How do I know there isn’t a statistical difference? I am using a rule of thumb. I take the coefficient and divide it by the standard error (the value in parantheses). When the result is greater than 2 in absolute value terms, then that means it is like having a z-score > 2, which would make it significant at the 5 percent level.

Patient Health by Plan

Table 10.4: Patient Health Spending by Plan
response (Intercept) Cost Sharing Deductible Free
face-to-face visits 2.78 (0.178) 0.481 (0.24) 0.193 (0.247) 1.66 (0.248)
Inpatient 388 (44.9) 92.5 (72.8) 72.2 (68.6) 116 (59.8)
Outpatient 248 (14.8) 59.8 (20.7) 41.8 (20.8) 169 (19.9)
Total Cost 636 (54.5) 152 (84.6) 114 (79.1) 285 (72.4)
Admissions 0.0991 (0.00785) 0.0023 (0.0108) 0.0159 (0.0109) 0.0288 (0.0105)

This experiment is potentially the main reason the U.S. does not have universal health insurance today. What we learned from the experiment is that there does not seem to be a difference in physical health outcomes between groups, but there is a significant difference is usage of health care.

Check for yourself. Use the rule of thumb where we take the coefficient and divide it by the standard error. If it is greater than 2 in absolute value, then it is statistically significant. Which outcomes are statistically significant?

10.3.1 References

Experiments and Potential Outcomes MM, Chapter 1

J. Angrist, D. Lang, and P. Oreopoulos, “Incentives and Services for College Achievement: Evidence from a Randomized Trial”, American Economic Journal: Applied Economics, Jan. 2009.

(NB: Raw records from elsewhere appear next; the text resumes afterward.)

-- ===== VERDICT (by name: the statement is the Claim_ definition above) =====
theorem corta_texto_spec : Claim_equal_corta_texto := by
  intro texto largura _
  unfold Spec_corta_texto corta_texto corta_texto_alt
  have hgood : GoodWords (List.map String.toList (PySem.Str.split₀ texto)) := by
    rw [PySem.Str.split₀_map_toList]; exact goodWords_split₀ _
  have hnorm : (PySem.Str.join " " (PySem.Str.split₀ texto)).toList
      = List.intercalate [' '] (List.map String.toList (PySem.Str.split₀ texto)) := by
    rw [PySem.Str.toList_join]
    rfl
  have hA : cortaLoopA largura (PySem.List.enumerate (PySem.Str.split₀ texto) 0) 0 0
      = idxSpec largura (List.map String.toList (PySem.Str.split₀ texto)) := by
    rw [loopA_eq_idxSpec]
    rcases PySem.Str.split₀ texto with _ | ⟨w, rest⟩
    · simp [idxSpec]
    · simp
  have hlen : PySem.Str.len (PySem.Str.join " " (PySem.Str.split₀ texto))
      = ((List.intercalate [' '] (List.map String.toList (PySem.Str.split₀ texto))).length : Int) := by
    simp only [PySem.Str.len_eq, hnorm]
  have hcntAll : PySem.Str.count (PySem.Str.join " " (PySem.Str.split₀ texto)) " "
      = (List.intercalate [' '] (List.map String.toList (PySem.Str.split₀ texto))).count ' ' := by
    rw [PySem.Str.count_eq, hnorm, show (" " : String).toList = [' '] from rfl, count_single]
  have hcntPre : PySem.Str.count
        (PySem.Str.slice (PySem.Str.join " " (PySem.Str.split₀ texto)) none (some (max (largura + 1) 0))) " "
      = (List.take (largura + 1).toNat
          (List.intercalate [' '] (List.map String.toList (PySem.Str.split₀ texto)))).count ' ' := by
    rw [PySem.Str.count_eq, show (" " : String).toList = [' '] from rfl, count_single,
        PySem.Str.toList_slice, PySem.Chars.slice_eq_listSlice, hnorm,
        PySem.List.slice_to _ (le_max_right _ _),
        show (max (largura + 1) 0).toNat = (largura + 1).toNat by omega]
  have hB : (if PySem.Str.len (PySem.Str.join " " (PySem.Str.split₀ texto)) ≤ largura
        then (PySem.Str.count (PySem.Str.join " " (PySem.Str.split₀ texto)) " " : Int)
        else (PySem.Str.count (PySem.Str.slice (PySem.Str.join " " (PySem.Str.split₀ texto)) none
                (some (max (largura + 1) 0))) " " : Int))
      = idxSpec largura (List.map String.toList (PySem.Str.split₀ texto)) := by
    rw [← countFormula_eq_idxSpec _ hgood largura, hlen, hcntAll, hcntPre]
  simp only [hA, hB]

A. Aron-Dine, L. Einav, and A. Finkelstein, “The RAND Health Insurance Experiment Three Decades Later”, J. of Economic Perspectives 27 (Winter 2013), 197-222.

R.H. Brook, et al., “Does Free Care Improve Adults’ Health?”, New England J. of Medicine 309 (Dec. 8, 1983), 1426-1434.

S. Taubman, et al., “Medicaid Increases Emergency-Department Use: Evidence from Oregon’s Health Insurance Experiment”, Science, Jan 2, 2014.